Моховый сад в Сайходзи оказал на меня не меньшее впечатление. Игра цветовых оттенков сорока разновидностей мха, красота растущих там деревьев создавали впечатление, что ты находишься в волшебном саду. Это было место, где в голову приходили только чистые, почти детские мечты. Я часто бывал в Наре и мне полюбились окрестности этой древней столицы. Гуляя по ухоженным тропинкам парка, кормя ручного оленя, я впитывал в себя красоту Хорюдзи — древнейшего храмового комплекса Японии.
В Киото мне также удалось побывать на знаменитом празднике Гион, глубоко впечатлившем меня. В тот день я понял, с какой гордостью японцы относятся к своим древним традициям. Эта гордость связывает их с поколениями предков, чьими трудами создано великолепие всех этих традиций и сама японская культура. Заполнившие улицы толпы были праздничны, женщины в кимоно — прекрасны до умопомрачения, мужчины (некоторые из них в традиционной одежде) — уверены в себе и обаятельны. Кругом были улыбающиеся лица. Мне стало грустно при мысли, что, вероятно, больше мне уже не доведется увидеть такое. В Советском Союзе уж точно не увидишь ничего подобного. Не потому, что у русских, украинцев или любых других народов СССР нет своих великолепных культурных традиций, а потому, что партия систематически и безжалостно уничтожает все проявления этих культур, отнимая у людей радость приобщения к национальному наследию и приумножения его.
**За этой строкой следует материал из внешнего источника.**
-- pv_equiv track=rewrite | github.com/EnhaoLiu/optimaltree | lsopt/_base.py | _get_binbin_ranges
-- ===== SOURCE A (Python) =====
-- def _get_binbin_ranges(min, max):
--     """Get the indexes of point bins for threshold variables
--
--     min: 0
--     max: the number of possible features - 1
--     """
--
--     BIN_MAP = dict()
--
--     if max <= min:
--         return []
--     if max - min <= 1:
--         return [[[], [min, min], [max, max]]]
--
--     if min == 0 and max in BIN_MAP:
--         return BIN_MAP[max]
--
--     # print min, max
--     mid = int(float(max - min) / 2.0)
--     # if mid - min >= max - mid - 1:
--     #    mid = mid - 1
--     result = [[[], [min, min + mid], [min + mid + 1, max]]]
--     for i in _get_binbin_ranges(min, min + mid):
--         result.extend([[[0] + i[0], i[1], i[2]]])
--     for i in _get_binbin_ranges(min + mid + 1, max):
--         result.extend([[[1] + i[0], i[1], i[2]]])
--
--     if min == 0:
--         BIN_MAP[max] = result
--
--     return result
-- ===== SOURCE B (Python) =====
-- def _get_binbin_ranges(min, max):
--     """Iterative (explicit-stack) pre-order construction of the balanced-split
--     range descriptors over [min, max]."""
--     result = []
--     stack = [(min, max, [])]
--     while stack:
--         lo, hi, path = stack.pop()
--         if hi <= lo:
--             continue
--         if hi - lo <= 1:
--             result.append([path, [lo, lo], [hi, hi]])
--             continue
--         mid = (hi - lo) // 2
--         result.append([path, [lo, lo + mid], [lo + mid + 1, hi]])
--         # push right first so the left child is processed (emitted) first
--         stack.append((lo + mid + 1, hi, path + [1]))
--         stack.append((lo, lo + mid, path + [0]))
--     return result
-- ===== Notes on version B (the rewrite author's own statement) =====
-- stated objective: alternative
-- what changed: Replaced the recursion (with bottom-up path prefixing and list-extend of mapped recursive results) by an explicit stack of (lo, hi, path) frames with top-down path accumulation, pushing the right child before the left to reproduce the pre-order emission; the dead BIN_MAP cache is dropped.
import Mathlib
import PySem

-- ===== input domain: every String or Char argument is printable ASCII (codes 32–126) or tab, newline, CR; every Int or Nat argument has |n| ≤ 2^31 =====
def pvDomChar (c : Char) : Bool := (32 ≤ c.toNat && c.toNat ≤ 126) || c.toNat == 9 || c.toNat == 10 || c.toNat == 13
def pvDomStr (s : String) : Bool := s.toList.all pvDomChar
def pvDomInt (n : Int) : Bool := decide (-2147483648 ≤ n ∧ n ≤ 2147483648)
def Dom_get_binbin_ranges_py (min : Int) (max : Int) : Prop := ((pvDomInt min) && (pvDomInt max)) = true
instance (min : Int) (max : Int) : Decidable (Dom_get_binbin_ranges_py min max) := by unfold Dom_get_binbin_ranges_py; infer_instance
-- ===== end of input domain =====

-- B replaces A's recursion by an explicit stack with top-down path accumulation (alternative decomposition, same cost).

-- ===== PORT A =====
-- The dead BIN_MAP cache (always freshly empty, never hit) has no observable effect and is not ported.
-- 'int(float(max - min) / 2.0)' is exact integer halving here: in this branch 2 ≤ max - min ≤ 2^32,
-- so the float quotient is exact and truncation equals floor division; ported as `(max - min) / 2`.
def get_binbin_ranges_py (min : Int) (max : Int) : List (List (List Int)) :=
  if max ≤ min then []
  else if max - min ≤ 1 then [[[], [min, min], [max, max]]]
  else
    ([[[], [min, min + (max - min) / 2], [min + (max - min) / 2 + 1, max]]]
      ++ (get_binbin_ranges_py min (min + (max - min) / 2)).map
           (fun i => [[(0 : Int)] ++ i.headD [], i.getD 1 [], i.getD 2 []])
      ++ (get_binbin_ranges_py (min + (max - min) / 2 + 1) max).map
           (fun i => [[(1 : Int)] ++ i.headD [], i.getD 1 [], i.getD 2 []]))
termination_by (max - min).toNat
decreasing_by all_goals (simp_wf; omega)

-- ===== PORT B =====
-- frame size measure used only for termination of the stack loop
def pvFrameW (f : Int × Int × List Int) : Nat := 2 * (f.2.1 - f.1).toNat + 1

def pvAltGo : List (Int × Int × List Int) → List (List (List Int))
  | [] => []
  | (lo, hi, path) :: rest =>
    if hi ≤ lo then pvAltGo rest
    else if hi - lo ≤ 1 then [path, [lo, lo], [hi, hi]] :: pvAltGo rest
    else
      [path, [lo, lo + (hi - lo) / 2], [lo + (hi - lo) / 2 + 1, hi]]
        :: pvAltGo ((lo, lo + (hi - lo) / 2, path ++ [0]) :: (lo + (hi - lo) / 2 + 1, hi, path ++ [1]) :: rest)
termination_by stack => (stack.map pvFrameW).sum
decreasing_by all_goals (simp [pvFrameW] <;> omega)

def get_binbin_ranges_py_alt (min : Int) (max : Int) : List (List (List Int)) :=
  pvAltGo [(min, max, [])]

-- ===== PRECONDITION & SPEC =====
def Spec_get_binbin_ranges_py (min : Int) (max : Int) (out : List (List (List Int))) : Prop := out = get_binbin_ranges_py_alt min max
instance (min : Int) (max : Int) (out : List (List (List Int))) : Decidable (Spec_get_binbin_ranges_py min max out) := by unfold Spec_get_binbin_ranges_py; infer_instance

-- ===== CLAIM (what is proved, stated in full; the proofs are below) =====
def Claim_equal_get_binbin_ranges_py : Prop := ∀ (min : Int) (max : Int), Dom_get_binbin_ranges_py min max → Spec_get_binbin_ranges_py min max (get_binbin_ranges_py min max)

-- ===== LEMMAS AND PROOFS =====

-- every row A produces is a 3-element list [path, r1, r2]
theorem pv_shape (mn mx : Int) :
    ∀ i ∈ get_binbin_ranges_py mn mx, ∃ p a b, i = [p, a, b] := by
  have h : ∀ n mn mx, (mx - mn).toNat = n →
      ∀ i ∈ get_binbin_ranges_py mn mx, ∃ p a b, i = [p, a, b] := by
    intro n
    induction n using Nat.strong_induction_on with
    | _ n ih =>
      intro mn mx hn i hi
      rw [get_binbin_ranges_py] at hi
      split_ifs at hi with h1 h2
      · simp at hi
      · simp at hi; exact ⟨[], [mn, mn], [mx, mx], hi⟩
      · simp only [List.mem_append, List.mem_map, List.mem_singleton] at hi
        rcases hi with (hi | ⟨j, hj, rfl⟩) | ⟨j, hj, rfl⟩
        · exact ⟨_, _, _, hi⟩
        · exact ⟨_, _, _, rfl⟩
        · exact ⟨_, _, _, rfl⟩
  exact h _ mn mx rfl

-- bridge: running the stack on a frame = A's rows for that interval, path-prefixed, then the rest
theorem pv_bridge (mn mx : Int) :
    ∀ (path : List Int) (rest : List (Int × Int × List Int)),
      pvAltGo ((mn, mx, path) :: rest)
        = (get_binbin_ranges_py mn mx).map
            (fun i => (path ++ i.headD []) :: i.tail) ++ pvAltGo rest := by
  have key : ∀ n mn mx, (mx - mn).toNat = n →
      ∀ (path : List Int) (rest : List (Int × Int × List Int)),
      pvAltGo ((mn, mx, path) :: rest)
        = (get_binbin_ranges_py mn mx).map
            (fun i => (path ++ i.headD []) :: i.tail) ++ pvAltGo rest := by
    intro n
    induction n using Nat.strong_induction_on with
    | _ n ih =>
      intro mn mx hn path rest
      rw [pvAltGo, get_binbin_ranges_py]
      split_ifs with h1 h2
      · simp
      · simp
      · have hmlt : (mn + (mx - mn) / 2 - mn).toNat < n := by omega
        have hrlt : (mx - (mn + (mx - mn) / 2 + 1)).toNat < n := by omega
        rw [ih _ hmlt mn (mn + (mx - mn) / 2) rfl, ih _ hrlt (mn + (mx - mn) / 2 + 1) mx rfl]
        have hL : ∀ i ∈ get_binbin_ranges_py mn (mn + (mx - mn) / 2),
            ((fun i => (path ++ i.headD []) :: i.tail) ∘
              fun i => [[(0 : Int)] ++ i.headD [], i.getD 1 [], i.getD 2 []]) i
              = (fun i => ((path ++ [0]) ++ i.headD []) :: i.tail) i := by
          intro i hi
          obtain ⟨p, a, b, rfl⟩ := pv_shape mn (mn + (mx - mn) / 2) i hi
          simp
        have hR : ∀ i ∈ get_binbin_ranges_py (mn + (mx - mn) / 2 + 1) mx,
            ((fun i => (path ++ i.headD []) :: i.tail) ∘
              fun i => [[(1 : Int)] ++ i.headD [], i.getD 1 [], i.getD 2 []]) i
              = (fun i => ((path ++ [1]) ++ i.headD []) :: i.tail) i := by
          intro i hi
          obtain ⟨p, a, b, rfl⟩ := pv_shape (mn + (mx - mn) / 2 + 1) mx i hi
          simp
        simp only [List.map_append, List.map_map, List.append_assoc, List.map_cons,
          List.map_congr_left hL, List.map_congr_left hR]
        simp
  exact key _ mn mx rfl

-- ===== VERDICT (by name: the statement is the Claim_ definition above) =====
theorem get_binbin_ranges_py_spec : Claim_equal_get_binbin_ranges_py := by
  intro mn mx _
  unfold Spec_get_binbin_ranges_py get_binbin_ranges_py_alt
  rw [pv_bridge]
  simp only [pvAltGo, List.append_nil, List.nil_append]
  conv_lhs => rw [show get_binbin_ranges_py mn mx
    = (get_binbin_ranges_py mn mx).map id from (List.map_id _).symm]
  apply List.map_congr_left
  intro i hi
  obtain ⟨p, a, b, rfl⟩ := pv_shape mn mx i hi
  simp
Более напряженно я никогда не работал, как в те месяцы в советском павильоне. Каждый день я читал японские газеты „Асахи”, „Майнити” и „Иомиури”, смотрел японские телепрограммы и все поражался тому, сколь открыто, демократично, динамично и предприимчиво японское общество. Каждый может придерживаться своих мнений и беспрепятственно выражать их, будь они консервативного толка или левацкого, коммунистического или радикального. Шаг за шагом я приходил к пониманию разницы с Советским Союзом, где средства массовой информации находятся под строгим контролем и людям дозволено знать лишь то, что им преподносит партийная пропагандистская машина. И в то же время своим японским друзьям я должен был расписывать советское общество как миролюбивую, демократическую общественную структуру, которая — само собой разумеется — лучшая в мире.
Работая порой по 12–15 часов в день, я дошел до истощения физических и моральных сил. Атмосфера в советском павильоне день ото дня ухудшалась. Сотрудники КГБ все усиливали меры безопасности. Кое-кого из гидов отослали в Москву за аполитичность или за романы с иностранками. Я постоянно пребывал в ощущении, что кто-то не спускает с меня глаз. Я готов был поспорить на изрядную сумму, что такое же чувство владело каждым в советском павильоне. В таком напряжении не стоило жить даже в столь прекрасной стране, как Япония.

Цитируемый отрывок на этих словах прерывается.